• ASSIGNED TASK
Copy every line of the data in which the word "induction" occurs.
+++
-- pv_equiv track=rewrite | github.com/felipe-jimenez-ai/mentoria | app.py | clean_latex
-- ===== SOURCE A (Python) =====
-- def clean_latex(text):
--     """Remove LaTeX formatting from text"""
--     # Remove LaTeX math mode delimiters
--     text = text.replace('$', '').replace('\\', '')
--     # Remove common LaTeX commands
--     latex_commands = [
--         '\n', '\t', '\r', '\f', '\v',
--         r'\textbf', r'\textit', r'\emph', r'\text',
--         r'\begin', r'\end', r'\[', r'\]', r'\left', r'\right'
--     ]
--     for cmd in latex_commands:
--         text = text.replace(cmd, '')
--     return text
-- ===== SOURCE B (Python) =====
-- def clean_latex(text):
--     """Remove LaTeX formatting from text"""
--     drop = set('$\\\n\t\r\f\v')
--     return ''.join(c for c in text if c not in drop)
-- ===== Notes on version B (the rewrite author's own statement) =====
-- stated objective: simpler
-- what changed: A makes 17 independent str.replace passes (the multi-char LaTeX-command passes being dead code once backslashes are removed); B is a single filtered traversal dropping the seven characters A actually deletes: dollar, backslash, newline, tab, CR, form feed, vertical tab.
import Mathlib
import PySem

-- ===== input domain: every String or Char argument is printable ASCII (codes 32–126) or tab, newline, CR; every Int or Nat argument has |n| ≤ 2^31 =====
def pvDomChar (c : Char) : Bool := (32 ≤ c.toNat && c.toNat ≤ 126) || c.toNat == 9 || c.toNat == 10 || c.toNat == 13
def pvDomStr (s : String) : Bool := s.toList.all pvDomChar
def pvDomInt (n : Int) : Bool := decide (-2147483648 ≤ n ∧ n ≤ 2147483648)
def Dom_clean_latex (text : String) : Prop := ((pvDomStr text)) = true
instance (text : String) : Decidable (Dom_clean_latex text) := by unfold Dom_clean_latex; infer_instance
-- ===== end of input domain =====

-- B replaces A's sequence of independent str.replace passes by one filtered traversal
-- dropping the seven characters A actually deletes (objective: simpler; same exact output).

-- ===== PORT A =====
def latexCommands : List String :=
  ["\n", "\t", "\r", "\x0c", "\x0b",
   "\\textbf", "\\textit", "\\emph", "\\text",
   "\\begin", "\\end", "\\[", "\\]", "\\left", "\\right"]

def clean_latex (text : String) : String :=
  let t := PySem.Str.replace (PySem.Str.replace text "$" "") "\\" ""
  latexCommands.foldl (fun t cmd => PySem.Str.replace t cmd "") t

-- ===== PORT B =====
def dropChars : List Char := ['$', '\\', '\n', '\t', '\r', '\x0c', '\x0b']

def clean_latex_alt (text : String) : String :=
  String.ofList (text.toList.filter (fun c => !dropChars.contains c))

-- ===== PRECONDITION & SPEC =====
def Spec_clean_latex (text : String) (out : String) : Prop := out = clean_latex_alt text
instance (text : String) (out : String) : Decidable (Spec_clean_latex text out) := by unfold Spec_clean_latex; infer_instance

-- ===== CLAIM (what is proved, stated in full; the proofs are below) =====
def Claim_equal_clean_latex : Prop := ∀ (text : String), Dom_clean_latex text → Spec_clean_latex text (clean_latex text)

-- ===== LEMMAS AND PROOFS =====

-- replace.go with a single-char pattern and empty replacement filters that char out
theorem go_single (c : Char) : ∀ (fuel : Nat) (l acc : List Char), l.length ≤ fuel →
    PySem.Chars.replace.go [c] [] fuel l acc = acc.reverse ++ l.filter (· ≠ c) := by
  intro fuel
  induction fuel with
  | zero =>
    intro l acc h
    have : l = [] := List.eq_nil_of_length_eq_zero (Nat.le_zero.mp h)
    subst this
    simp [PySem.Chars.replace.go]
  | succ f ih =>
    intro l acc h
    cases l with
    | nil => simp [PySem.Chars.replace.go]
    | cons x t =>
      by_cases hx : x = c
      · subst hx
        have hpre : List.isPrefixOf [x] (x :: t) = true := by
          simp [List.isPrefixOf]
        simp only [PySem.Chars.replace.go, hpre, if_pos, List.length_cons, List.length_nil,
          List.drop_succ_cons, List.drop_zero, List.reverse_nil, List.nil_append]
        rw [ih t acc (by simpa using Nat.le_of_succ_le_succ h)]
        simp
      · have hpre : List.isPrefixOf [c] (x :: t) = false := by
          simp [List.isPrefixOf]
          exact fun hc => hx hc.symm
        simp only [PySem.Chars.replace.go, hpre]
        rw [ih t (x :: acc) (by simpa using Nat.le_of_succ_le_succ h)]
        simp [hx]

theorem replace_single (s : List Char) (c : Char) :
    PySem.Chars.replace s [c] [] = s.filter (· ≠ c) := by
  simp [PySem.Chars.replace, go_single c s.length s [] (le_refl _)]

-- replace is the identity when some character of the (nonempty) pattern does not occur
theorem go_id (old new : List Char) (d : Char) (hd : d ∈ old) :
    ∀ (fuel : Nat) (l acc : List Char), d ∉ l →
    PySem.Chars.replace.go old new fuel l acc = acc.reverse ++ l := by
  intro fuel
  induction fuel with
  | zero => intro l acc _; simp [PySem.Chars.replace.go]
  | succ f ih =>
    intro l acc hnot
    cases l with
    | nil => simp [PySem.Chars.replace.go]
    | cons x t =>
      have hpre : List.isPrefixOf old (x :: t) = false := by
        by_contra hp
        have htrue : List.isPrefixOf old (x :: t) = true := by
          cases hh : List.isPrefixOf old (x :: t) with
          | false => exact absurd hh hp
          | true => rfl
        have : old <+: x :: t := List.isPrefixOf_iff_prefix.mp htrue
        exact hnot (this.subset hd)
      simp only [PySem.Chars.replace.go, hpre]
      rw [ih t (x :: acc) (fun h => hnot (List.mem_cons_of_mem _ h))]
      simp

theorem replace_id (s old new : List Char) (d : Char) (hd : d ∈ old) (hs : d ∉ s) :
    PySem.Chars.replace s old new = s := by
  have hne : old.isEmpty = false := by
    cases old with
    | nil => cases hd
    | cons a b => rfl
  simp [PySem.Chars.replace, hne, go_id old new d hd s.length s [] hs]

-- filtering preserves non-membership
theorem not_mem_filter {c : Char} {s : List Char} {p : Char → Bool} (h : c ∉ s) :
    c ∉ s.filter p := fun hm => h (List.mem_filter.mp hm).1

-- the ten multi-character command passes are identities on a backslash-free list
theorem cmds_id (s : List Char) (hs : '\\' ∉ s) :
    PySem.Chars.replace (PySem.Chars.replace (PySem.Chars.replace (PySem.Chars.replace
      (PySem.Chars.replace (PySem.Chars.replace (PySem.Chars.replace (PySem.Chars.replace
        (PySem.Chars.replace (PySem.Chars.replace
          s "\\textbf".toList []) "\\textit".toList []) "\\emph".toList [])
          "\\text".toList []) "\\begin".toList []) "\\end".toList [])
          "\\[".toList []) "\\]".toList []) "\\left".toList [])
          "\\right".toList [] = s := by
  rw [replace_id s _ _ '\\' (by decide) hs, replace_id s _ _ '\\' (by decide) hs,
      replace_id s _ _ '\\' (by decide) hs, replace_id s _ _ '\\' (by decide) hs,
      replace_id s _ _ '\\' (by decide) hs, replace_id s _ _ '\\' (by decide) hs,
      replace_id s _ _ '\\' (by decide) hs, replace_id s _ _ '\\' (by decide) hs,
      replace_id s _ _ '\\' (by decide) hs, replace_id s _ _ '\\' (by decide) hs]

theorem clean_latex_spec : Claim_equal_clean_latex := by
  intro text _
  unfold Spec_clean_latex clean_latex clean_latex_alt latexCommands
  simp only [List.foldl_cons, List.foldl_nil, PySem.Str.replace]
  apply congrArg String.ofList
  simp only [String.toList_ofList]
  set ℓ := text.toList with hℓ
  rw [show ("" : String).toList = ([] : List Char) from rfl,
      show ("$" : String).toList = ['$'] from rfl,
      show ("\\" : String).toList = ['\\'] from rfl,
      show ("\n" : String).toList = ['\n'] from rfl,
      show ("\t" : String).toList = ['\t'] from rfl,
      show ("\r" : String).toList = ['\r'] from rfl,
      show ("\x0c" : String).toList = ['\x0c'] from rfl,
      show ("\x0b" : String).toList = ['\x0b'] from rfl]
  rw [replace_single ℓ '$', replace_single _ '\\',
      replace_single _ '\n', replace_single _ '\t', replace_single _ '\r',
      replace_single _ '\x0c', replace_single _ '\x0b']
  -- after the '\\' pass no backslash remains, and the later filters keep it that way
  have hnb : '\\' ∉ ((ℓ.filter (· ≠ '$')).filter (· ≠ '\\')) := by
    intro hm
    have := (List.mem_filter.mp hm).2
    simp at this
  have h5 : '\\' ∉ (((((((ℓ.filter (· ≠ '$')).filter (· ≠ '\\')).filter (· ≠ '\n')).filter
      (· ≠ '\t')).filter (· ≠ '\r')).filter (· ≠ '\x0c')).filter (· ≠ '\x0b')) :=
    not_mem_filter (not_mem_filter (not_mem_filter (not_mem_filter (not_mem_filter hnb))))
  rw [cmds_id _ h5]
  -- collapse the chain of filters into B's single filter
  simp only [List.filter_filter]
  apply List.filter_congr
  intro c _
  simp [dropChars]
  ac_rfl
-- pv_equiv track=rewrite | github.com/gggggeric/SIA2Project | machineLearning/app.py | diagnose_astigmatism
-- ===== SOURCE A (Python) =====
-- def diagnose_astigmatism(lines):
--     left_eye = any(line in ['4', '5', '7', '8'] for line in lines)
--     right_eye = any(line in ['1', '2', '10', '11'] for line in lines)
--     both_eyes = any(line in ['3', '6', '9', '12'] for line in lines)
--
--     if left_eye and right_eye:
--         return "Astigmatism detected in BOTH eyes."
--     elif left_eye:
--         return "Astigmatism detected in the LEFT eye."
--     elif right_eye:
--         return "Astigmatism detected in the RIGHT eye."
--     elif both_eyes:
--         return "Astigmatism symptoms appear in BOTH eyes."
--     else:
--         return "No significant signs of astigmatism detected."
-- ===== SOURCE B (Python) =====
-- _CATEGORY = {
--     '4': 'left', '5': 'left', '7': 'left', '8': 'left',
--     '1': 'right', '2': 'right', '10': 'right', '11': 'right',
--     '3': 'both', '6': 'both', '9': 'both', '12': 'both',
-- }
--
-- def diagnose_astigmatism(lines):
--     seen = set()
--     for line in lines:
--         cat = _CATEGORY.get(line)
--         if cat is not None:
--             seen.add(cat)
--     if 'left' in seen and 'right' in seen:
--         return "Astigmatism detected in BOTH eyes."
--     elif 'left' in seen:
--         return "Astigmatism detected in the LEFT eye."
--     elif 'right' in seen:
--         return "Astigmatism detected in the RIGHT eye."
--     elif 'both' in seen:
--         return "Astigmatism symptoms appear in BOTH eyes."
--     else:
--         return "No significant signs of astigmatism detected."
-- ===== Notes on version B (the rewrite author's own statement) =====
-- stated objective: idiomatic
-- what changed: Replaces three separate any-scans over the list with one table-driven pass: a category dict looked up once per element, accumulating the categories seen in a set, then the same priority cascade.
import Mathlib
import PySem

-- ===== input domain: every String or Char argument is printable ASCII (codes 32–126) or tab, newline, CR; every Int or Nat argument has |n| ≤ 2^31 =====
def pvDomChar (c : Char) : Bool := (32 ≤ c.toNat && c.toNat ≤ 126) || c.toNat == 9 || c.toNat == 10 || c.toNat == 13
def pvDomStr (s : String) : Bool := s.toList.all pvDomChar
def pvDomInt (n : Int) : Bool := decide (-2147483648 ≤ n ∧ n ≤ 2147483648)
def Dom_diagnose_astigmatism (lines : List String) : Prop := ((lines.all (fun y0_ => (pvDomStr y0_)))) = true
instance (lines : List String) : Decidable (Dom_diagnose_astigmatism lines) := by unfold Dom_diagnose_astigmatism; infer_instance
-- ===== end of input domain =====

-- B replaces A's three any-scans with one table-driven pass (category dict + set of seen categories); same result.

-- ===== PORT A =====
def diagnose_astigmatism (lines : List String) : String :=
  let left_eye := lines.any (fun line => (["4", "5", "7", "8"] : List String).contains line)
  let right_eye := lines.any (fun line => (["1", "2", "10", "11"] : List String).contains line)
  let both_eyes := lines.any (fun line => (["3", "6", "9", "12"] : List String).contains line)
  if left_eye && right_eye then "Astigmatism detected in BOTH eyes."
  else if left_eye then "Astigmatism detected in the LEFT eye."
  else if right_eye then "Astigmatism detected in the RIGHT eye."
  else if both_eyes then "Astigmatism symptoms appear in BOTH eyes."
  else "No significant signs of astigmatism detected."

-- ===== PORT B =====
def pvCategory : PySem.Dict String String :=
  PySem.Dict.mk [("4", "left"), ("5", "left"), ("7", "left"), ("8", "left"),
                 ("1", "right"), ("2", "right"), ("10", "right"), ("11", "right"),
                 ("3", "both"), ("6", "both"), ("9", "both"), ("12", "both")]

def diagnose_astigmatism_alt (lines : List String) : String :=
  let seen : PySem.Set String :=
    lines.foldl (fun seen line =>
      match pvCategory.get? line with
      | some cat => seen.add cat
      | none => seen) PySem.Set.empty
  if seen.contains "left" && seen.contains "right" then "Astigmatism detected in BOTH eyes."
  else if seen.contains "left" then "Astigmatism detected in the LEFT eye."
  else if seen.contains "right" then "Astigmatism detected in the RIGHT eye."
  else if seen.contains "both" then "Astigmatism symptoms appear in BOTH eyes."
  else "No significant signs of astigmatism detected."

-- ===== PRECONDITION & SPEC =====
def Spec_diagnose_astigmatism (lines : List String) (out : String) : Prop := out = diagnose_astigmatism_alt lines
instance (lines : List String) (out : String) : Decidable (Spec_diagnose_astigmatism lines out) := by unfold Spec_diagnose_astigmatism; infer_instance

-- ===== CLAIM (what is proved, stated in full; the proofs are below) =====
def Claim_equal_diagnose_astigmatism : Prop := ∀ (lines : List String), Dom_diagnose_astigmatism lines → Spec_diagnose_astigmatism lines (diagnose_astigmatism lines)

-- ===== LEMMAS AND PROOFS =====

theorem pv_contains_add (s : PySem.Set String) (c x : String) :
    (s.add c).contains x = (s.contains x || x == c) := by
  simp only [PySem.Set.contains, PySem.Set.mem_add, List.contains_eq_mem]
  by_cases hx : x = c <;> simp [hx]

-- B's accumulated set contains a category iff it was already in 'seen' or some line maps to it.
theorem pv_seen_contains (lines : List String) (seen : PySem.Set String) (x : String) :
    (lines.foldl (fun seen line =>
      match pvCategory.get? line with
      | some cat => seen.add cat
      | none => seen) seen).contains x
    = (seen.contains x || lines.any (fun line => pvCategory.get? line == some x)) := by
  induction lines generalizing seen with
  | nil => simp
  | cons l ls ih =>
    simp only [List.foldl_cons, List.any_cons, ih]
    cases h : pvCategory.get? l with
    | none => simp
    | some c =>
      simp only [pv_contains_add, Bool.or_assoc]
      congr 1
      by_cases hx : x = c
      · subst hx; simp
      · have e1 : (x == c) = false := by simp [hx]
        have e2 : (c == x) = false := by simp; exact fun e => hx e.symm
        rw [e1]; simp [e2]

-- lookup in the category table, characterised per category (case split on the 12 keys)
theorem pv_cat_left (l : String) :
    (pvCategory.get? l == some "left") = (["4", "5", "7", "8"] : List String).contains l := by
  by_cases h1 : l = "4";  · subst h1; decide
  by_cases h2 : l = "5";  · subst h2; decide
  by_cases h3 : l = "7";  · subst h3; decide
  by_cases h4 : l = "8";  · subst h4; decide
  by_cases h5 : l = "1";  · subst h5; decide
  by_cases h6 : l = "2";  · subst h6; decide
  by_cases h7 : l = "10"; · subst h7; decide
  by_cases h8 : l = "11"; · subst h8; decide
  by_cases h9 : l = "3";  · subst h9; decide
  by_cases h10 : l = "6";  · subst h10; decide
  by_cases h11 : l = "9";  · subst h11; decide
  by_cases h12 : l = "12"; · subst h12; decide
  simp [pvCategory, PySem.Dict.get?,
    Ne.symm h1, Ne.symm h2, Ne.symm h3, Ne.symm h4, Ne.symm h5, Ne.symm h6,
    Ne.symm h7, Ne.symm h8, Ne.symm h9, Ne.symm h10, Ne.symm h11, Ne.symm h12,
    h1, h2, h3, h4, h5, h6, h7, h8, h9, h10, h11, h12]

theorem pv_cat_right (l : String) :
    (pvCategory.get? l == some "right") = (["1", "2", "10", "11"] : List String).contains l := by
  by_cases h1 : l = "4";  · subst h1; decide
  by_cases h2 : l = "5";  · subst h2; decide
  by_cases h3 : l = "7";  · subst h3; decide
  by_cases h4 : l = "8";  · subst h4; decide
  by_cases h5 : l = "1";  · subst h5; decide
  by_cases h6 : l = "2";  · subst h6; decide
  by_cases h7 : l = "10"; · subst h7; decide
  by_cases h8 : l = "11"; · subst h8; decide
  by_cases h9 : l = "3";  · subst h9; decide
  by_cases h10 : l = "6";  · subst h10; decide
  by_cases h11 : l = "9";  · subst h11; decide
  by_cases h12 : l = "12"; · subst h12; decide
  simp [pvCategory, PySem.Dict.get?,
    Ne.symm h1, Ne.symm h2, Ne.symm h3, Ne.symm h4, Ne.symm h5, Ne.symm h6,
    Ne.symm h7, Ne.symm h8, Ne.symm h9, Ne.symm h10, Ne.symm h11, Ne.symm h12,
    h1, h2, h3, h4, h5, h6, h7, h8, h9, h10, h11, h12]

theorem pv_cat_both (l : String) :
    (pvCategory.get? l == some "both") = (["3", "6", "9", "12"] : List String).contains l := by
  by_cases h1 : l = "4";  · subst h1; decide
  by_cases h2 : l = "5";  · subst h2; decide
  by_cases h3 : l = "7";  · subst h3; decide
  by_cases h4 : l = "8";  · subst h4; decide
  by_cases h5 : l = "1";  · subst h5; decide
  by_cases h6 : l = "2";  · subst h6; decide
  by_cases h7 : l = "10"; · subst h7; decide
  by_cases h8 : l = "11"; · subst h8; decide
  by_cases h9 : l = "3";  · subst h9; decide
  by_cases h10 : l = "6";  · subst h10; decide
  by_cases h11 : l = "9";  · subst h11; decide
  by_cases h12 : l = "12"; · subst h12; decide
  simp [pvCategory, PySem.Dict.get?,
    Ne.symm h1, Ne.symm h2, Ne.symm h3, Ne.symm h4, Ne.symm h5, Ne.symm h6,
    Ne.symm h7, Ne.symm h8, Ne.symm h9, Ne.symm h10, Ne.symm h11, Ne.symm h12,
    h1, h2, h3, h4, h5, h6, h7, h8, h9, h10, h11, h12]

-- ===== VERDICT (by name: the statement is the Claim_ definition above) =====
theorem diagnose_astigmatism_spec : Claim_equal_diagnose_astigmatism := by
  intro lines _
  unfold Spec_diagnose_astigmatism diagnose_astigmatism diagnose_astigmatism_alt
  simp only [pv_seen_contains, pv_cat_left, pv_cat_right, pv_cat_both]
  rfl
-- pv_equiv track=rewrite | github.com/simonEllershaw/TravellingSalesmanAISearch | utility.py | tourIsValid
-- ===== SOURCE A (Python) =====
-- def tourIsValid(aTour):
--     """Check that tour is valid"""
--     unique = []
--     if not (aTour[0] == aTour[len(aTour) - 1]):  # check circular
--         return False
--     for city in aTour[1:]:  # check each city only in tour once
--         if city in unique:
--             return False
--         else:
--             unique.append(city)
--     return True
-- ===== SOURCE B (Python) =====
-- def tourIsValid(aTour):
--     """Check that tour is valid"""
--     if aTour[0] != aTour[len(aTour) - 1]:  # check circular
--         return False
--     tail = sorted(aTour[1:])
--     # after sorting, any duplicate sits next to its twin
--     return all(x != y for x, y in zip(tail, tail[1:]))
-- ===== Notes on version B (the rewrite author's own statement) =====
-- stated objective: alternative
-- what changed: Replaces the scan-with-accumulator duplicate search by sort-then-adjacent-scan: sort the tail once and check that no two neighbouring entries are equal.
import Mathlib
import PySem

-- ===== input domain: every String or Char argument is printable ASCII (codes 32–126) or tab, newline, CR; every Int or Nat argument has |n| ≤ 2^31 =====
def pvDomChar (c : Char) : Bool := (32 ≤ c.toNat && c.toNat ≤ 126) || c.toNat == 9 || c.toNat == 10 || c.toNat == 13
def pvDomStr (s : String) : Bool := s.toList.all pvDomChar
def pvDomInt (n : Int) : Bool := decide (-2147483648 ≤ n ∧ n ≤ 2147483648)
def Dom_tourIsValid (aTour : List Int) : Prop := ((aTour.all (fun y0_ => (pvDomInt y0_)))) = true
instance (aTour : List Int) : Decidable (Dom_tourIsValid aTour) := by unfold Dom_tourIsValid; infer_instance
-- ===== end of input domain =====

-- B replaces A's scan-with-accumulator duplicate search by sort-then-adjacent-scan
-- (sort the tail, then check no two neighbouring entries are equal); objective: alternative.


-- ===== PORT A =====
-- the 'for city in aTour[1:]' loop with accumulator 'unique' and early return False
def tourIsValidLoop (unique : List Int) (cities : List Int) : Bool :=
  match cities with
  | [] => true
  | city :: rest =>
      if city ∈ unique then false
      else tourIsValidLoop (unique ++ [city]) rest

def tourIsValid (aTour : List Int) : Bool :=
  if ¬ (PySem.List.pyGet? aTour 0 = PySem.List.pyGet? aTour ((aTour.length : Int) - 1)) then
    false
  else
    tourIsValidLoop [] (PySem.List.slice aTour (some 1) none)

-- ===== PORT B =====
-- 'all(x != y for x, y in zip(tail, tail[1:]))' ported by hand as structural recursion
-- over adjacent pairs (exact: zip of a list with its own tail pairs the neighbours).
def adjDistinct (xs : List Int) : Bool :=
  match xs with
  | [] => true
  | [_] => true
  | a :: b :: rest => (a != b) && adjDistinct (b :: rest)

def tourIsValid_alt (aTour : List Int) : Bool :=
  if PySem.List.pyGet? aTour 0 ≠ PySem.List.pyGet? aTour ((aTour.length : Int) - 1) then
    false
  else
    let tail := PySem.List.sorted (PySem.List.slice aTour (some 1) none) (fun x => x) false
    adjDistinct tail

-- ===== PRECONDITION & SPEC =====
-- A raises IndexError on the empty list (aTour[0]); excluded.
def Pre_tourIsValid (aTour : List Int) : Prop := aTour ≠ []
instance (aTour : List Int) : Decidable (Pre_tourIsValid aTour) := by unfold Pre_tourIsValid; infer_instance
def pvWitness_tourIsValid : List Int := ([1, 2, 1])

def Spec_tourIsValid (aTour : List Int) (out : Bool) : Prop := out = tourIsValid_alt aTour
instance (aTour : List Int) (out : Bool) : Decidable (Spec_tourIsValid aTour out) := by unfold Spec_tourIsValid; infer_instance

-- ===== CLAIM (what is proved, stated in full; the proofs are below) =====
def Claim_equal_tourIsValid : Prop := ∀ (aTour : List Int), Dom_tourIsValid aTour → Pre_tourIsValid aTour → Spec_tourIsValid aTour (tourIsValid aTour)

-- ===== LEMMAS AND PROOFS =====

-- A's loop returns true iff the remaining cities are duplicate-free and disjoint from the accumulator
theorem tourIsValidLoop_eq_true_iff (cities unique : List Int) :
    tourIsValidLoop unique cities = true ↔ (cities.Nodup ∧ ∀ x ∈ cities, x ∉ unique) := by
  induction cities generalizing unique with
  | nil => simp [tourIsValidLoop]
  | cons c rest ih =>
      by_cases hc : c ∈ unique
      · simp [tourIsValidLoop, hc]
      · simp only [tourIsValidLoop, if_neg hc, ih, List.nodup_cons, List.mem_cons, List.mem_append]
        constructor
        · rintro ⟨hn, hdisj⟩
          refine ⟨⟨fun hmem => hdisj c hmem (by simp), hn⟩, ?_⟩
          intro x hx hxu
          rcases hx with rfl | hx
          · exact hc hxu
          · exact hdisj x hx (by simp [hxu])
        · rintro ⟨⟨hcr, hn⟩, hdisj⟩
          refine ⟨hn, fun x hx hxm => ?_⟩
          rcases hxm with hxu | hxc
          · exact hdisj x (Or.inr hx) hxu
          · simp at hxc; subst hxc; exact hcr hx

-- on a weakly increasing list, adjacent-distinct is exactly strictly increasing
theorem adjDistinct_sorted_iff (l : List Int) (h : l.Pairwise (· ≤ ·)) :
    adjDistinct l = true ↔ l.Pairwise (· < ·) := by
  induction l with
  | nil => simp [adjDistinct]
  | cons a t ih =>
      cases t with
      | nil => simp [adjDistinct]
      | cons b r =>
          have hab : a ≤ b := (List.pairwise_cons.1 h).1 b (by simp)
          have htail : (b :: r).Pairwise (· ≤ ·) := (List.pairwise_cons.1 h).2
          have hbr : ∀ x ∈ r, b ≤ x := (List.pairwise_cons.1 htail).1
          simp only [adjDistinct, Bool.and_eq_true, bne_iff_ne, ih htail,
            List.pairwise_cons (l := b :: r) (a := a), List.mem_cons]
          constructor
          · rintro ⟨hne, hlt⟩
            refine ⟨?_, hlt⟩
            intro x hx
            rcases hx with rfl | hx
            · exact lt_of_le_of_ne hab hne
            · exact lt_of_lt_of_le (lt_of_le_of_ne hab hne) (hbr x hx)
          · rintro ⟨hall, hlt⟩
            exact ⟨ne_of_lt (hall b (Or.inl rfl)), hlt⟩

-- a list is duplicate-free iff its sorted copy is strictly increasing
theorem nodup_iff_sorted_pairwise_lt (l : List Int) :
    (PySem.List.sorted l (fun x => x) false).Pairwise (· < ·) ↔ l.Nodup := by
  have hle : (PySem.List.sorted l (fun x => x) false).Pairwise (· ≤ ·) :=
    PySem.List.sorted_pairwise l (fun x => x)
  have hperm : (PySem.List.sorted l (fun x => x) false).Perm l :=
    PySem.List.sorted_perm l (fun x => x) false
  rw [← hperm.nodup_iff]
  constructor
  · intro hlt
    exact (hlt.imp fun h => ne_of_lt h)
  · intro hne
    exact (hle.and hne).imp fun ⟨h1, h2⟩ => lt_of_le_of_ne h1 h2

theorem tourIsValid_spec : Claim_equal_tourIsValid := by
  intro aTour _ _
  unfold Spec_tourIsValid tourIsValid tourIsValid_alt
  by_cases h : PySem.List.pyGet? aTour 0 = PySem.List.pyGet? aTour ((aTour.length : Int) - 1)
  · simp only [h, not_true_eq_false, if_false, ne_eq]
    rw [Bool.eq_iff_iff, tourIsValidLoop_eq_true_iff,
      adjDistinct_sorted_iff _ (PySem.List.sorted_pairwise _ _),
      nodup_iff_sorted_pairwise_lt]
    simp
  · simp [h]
+++
• TASK SOLUTION
  induction fuel with
  induction fuel with
  induction lines generalizing seen with
  induction cities generalizing unique with
  induction l with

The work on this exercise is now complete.